[Aim of the task] Which lines of the entries contain the word "some"? Please list them.

(Collected data entries)
-- pv_equiv track=rewrite | github.com/REPBIO-LAB/SVAN | SVAN-DEL.py | search4tsd
-- ===== SOURCE A (Python) =====
-- def search4tsd(targetSeq, insert):
--     '''
--     '''
--     ## Set to upper case to avoid format inconsistencies
--     targetSeq = targetSeq.upper()
--     insert = insert.upper()
--
--     ## Set up parameters
--     nbMM = 0
--     maxMM = 2
--     tsdLen = 0
--
--     ## Pairwise compare
--     for i in range(0, len(targetSeq)):
--         if i >= len(insert):
--             break
--
--         if targetSeq[i] != insert[i]:
--             nbMM += 1
--
--         if nbMM > maxMM:
--             break
--
--         tsdLen += 1
--
--     ## Discard TSDs equal to the max number of allowed mismatches
--     if tsdLen <= (maxMM + 1):
--         tsdLen = 0
--         tsdSeq = ''
--         insert = insert
--     else:
--         tsdSeq  = insert[0:tsdLen]
--         insert = insert[tsdLen:]
--
--     return tsdSeq, tsdLen, insert
-- ===== SOURCE B (Python) =====
-- def _lcp(t, s, start):
--     # extend a common prefix of t and s starting at position start
--     n = min(len(t), len(s))
--     i = start
--     while i < n and t[i] == s[i]:
--         i += 1
--     return i
--
-- def search4tsd(targetSeq, insert):
--     t = targetSeq.upper()
--     s = insert.upper()
--     L = min(len(t), len(s))
--     pos = _lcp(t, s, 0)          # first common prefix
--     if pos < L:
--         pos = _lcp(t, s, pos + 1)  # skip one mismatch, extend again
--     if pos < L:
--         pos = _lcp(t, s, pos + 1)  # skip a second mismatch, extend again
--     if pos <= 3:
--         return '', 0, s
--     return s[:pos], pos, s[pos:]
-- ===== Notes on version B (the rewrite author's own statement) =====
-- stated objective: alternative
-- what changed: Replaces A's single scan with a mismatch counter and break conditions by iterated longest-common-prefix extension: compute the common prefix of the uppercased strings, then at most twice skip one mismatching position and extend the common prefix again; the final position is the TSD length.
import Mathlib
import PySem

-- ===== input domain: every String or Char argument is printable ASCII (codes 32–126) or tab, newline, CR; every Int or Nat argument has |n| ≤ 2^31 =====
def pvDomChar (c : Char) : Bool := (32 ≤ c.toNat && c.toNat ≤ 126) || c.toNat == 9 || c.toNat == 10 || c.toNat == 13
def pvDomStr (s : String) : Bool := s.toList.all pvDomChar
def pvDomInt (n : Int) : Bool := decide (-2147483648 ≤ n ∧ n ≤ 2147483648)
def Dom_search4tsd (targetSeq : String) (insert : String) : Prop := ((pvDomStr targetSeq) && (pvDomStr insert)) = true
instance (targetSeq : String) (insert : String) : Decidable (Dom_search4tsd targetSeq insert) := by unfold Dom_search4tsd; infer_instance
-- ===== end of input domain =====

-- B replaces A's mismatch-counting scan by iterated longest-common-prefix extension
-- (extend common prefix, skip one mismatch, at most twice); objective: alternative.

-- ===== PORT A =====
-- the 'for i in range(0, len(targetSeq))' loop with its two breaks; nbMM/tsdLen are the Python ints (maxMM = 2)
def search4tsdLoop (t s : List Char) (i : Nat) (nbMM tsdLen : Int) : Int :=
  if h : i < t.length then
    if s.length ≤ i then tsdLen
    else
      let nbMM := if t[i]! ≠ s[i]! then nbMM + 1 else nbMM
      if nbMM > 2 then tsdLen
      else search4tsdLoop t s (i + 1) nbMM (tsdLen + 1)
  else tsdLen
termination_by t.length - i

def search4tsd (targetSeq : String) (insert : String) : String × Int × String :=
  let targetSeq := PySem.Str.upper targetSeq
  let insert := PySem.Str.upper insert
  let tsdLen := search4tsdLoop targetSeq.toList insert.toList 0 0 0
  if tsdLen ≤ 2 + 1 then ("", 0, insert)                  -- tsdLen <= maxMM + 1
  else (PySem.Str.slice insert (some 0) (some tsdLen), tsdLen,
        PySem.Str.slice insert (some tsdLen) none)

-- ===== PORT B =====
-- _lcp(t, s, start): the 'while i < n and t[i] == s[i]: i += 1' loop
def lcpFrom (t s : List Char) (i : Nat) : Nat :=
  if _h : i < min t.length s.length then
    if t[i]! = s[i]! then lcpFrom t s (i + 1) else i
  else i
termination_by min t.length s.length - i

def search4tsd_alt (targetSeq : String) (insert : String) : String × Int × String :=
  let t := (PySem.Str.upper targetSeq).toList
  let sStr := PySem.Str.upper insert
  let s := sStr.toList
  let L := min t.length s.length
  let pos0 := lcpFrom t s 0
  let pos1 := if pos0 < L then lcpFrom t s (pos0 + 1) else pos0
  let pos2 := if pos1 < L then lcpFrom t s (pos1 + 1) else pos1
  if (pos2 : Int) ≤ 3 then ("", 0, sStr)
  else (PySem.Str.slice sStr none (some (pos2 : Int)), (pos2 : Int),
        PySem.Str.slice sStr (some (pos2 : Int)) none)

-- ===== PRECONDITION & SPEC =====
def Spec_search4tsd (targetSeq : String) (insert : String) (out : String × Int × String) : Prop := out = search4tsd_alt targetSeq insert
instance (targetSeq : String) (insert : String) (out : String × Int × String) : Decidable (Spec_search4tsd targetSeq insert out) := by unfold Spec_search4tsd; infer_instance

-- ===== CLAIM (what is proved, stated in full; the proofs are below) =====
def Claim_equal_search4tsd : Prop := ∀ (targetSeq : String) (insert : String), Dom_search4tsd targetSeq insert → Spec_search4tsd targetSeq insert (search4tsd targetSeq insert)

-- ===== LEMMAS AND PROOFS =====
-- 'skip one mismatch and extend' as one step
def stage (t s : List Char) (p : Nat) : Nat :=
  if p < min t.length s.length then lcpFrom t s (p + 1) else p

-- A's loop with nbMM = 2 stops at the next mismatch (or the end): it is lcpFrom
theorem loop2_eq (t s : List Char) : ∀ (n i : Nat), min t.length s.length - i = n →
    search4tsdLoop t s i 2 (i : Int) = (lcpFrom t s i : Int) := by
  intro n
  induction n with
  | zero =>
    intro i hn
    rw [search4tsdLoop, lcpFrom, dif_neg (by omega : ¬ i < min t.length s.length)]
    by_cases ht : i < t.length
    · rw [dif_pos ht, if_pos (by omega : s.length ≤ i)]
    · rw [dif_neg ht]
  | succ n ih =>
    intro i hn
    have ht : i < t.length := by omega
    have hs : ¬ s.length ≤ i := by omega
    rw [search4tsdLoop, dif_pos ht, if_neg hs,
        lcpFrom, dif_pos (by omega : i < min t.length s.length)]
    by_cases heq : t[i]! = s[i]!
    · rw [if_neg (not_not_intro heq), if_neg (show ¬ ((2:Int) > 2) by omega), if_pos heq]
      have := ih (i + 1) (by omega)
      simpa using this
    · rw [if_pos heq, if_pos (show ((2:Int) + 1 > 2) by omega), if_neg heq]

-- A's loop with nbMM = 1: extend to the mismatch, skip it, then run with nbMM = 2
theorem loop1_eq (t s : List Char) : ∀ (n i : Nat), min t.length s.length - i = n →
    search4tsdLoop t s i 1 (i : Int) = (stage t s (lcpFrom t s i) : Int) := by
  intro n
  induction n with
  | zero =>
    intro i hn
    have hl : lcpFrom t s i = i := by
      rw [lcpFrom, dif_neg (by omega : ¬ i < min t.length s.length)]
    rw [hl, stage, if_neg (by omega : ¬ i < min t.length s.length), search4tsdLoop]
    by_cases ht : i < t.length
    · rw [dif_pos ht, if_pos (by omega : s.length ≤ i)]
    · rw [dif_neg ht]
  | succ n ih =>
    intro i hn
    have ht : i < t.length := by omega
    have hs : ¬ s.length ≤ i := by omega
    rw [search4tsdLoop, dif_pos ht, if_neg hs]
    by_cases heq : t[i]! = s[i]!
    · rw [if_neg (not_not_intro heq), if_neg (show ¬ ((1:Int) > 2) by omega)]
      have hl : lcpFrom t s i = lcpFrom t s (i + 1) := by
        rw [lcpFrom, dif_pos (by omega : i < min t.length s.length), if_pos heq]
      rw [hl]
      have := ih (i + 1) (by omega)
      simpa using this
    · rw [if_pos heq, if_neg (show ¬ ((1:Int) + 1 > 2) by omega)]
      have hl : lcpFrom t s i = i := by
        rw [lcpFrom, dif_pos (by omega : i < min t.length s.length), if_neg heq]
      rw [hl, stage, if_pos (by omega : i < min t.length s.length)]
      have := loop2_eq t s (min t.length s.length - (i + 1)) (i + 1) rfl
      simpa using this

-- A's loop with nbMM = 0: extend, skip, then run with nbMM = 1
theorem loop0_eq (t s : List Char) : ∀ (n i : Nat), min t.length s.length - i = n →
    search4tsdLoop t s i 0 (i : Int) = (stage t s (stage t s (lcpFrom t s i)) : Int) := by
  intro n
  induction n with
  | zero =>
    intro i hn
    have hl : lcpFrom t s i = i := by
      rw [lcpFrom, dif_neg (by omega : ¬ i < min t.length s.length)]
    have hst : stage t s i = i := by
      rw [stage, if_neg (by omega : ¬ i < min t.length s.length)]
    rw [hl, hst, hst, search4tsdLoop]
    by_cases ht : i < t.length
    · rw [dif_pos ht, if_pos (by omega : s.length ≤ i)]
    · rw [dif_neg ht]
  | succ n ih =>
    intro i hn
    have ht : i < t.length := by omega
    have hs : ¬ s.length ≤ i := by omega
    rw [search4tsdLoop, dif_pos ht, if_neg hs]
    by_cases heq : t[i]! = s[i]!
    · rw [if_neg (not_not_intro heq), if_neg (show ¬ ((0:Int) > 2) by omega)]
      have hl : lcpFrom t s i = lcpFrom t s (i + 1) := by
        rw [lcpFrom, dif_pos (by omega : i < min t.length s.length), if_pos heq]
      rw [hl]
      have := ih (i + 1) (by omega)
      simpa using this
    · rw [if_pos heq, if_neg (show ¬ ((0:Int) + 1 > 2) by omega)]
      have hl : lcpFrom t s i = i := by
        rw [lcpFrom, dif_pos (by omega : i < min t.length s.length), if_neg heq]
      have hsi : stage t s i = lcpFrom t s (i + 1) := by
        rw [stage, if_pos (by omega : i < min t.length s.length)]
      rw [hl, hsi]
      have := loop1_eq t s (min t.length s.length - (i + 1)) (i + 1) rfl
      simpa using this

theorem str_slice_zero (s : String) (b : Option Int) :
    PySem.Str.slice s (some 0) b = PySem.Str.slice s none b := by
  simp [PySem.Str.slice]

theorem main_eq (targetSeq insert : String) :
    search4tsd targetSeq insert = search4tsd_alt targetSeq insert := by
  simp only [search4tsd, search4tsd_alt]
  set t := (PySem.Str.upper targetSeq).toList with ht
  set s := (PySem.Str.upper insert).toList with hs
  have h0 := loop0_eq t s (min t.length s.length) 0 (by omega)
  simp only [Nat.cast_zero] at h0
  rw [h0, str_slice_zero]
  simp only [stage]
  norm_num

-- ===== VERDICT (by name: the statement is the Claim_ definition above) =====
theorem search4tsd_spec : Claim_equal_search4tsd := by
  intro targetSeq insert _
  exact main_eq targetSeq insert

[Reply to the exercise]
  else (PySem.Str.slice insert (some 0) (some tsdLen), tsdLen,
        PySem.Str.slice insert (some tsdLen) none)
  else (PySem.Str.slice sStr none (some (pos2 : Int)), (pos2 : Int),
        PySem.Str.slice sStr (some (pos2 : Int)) none)
    PySem.Str.slice s (some 0) b = PySem.Str.slice s none b := by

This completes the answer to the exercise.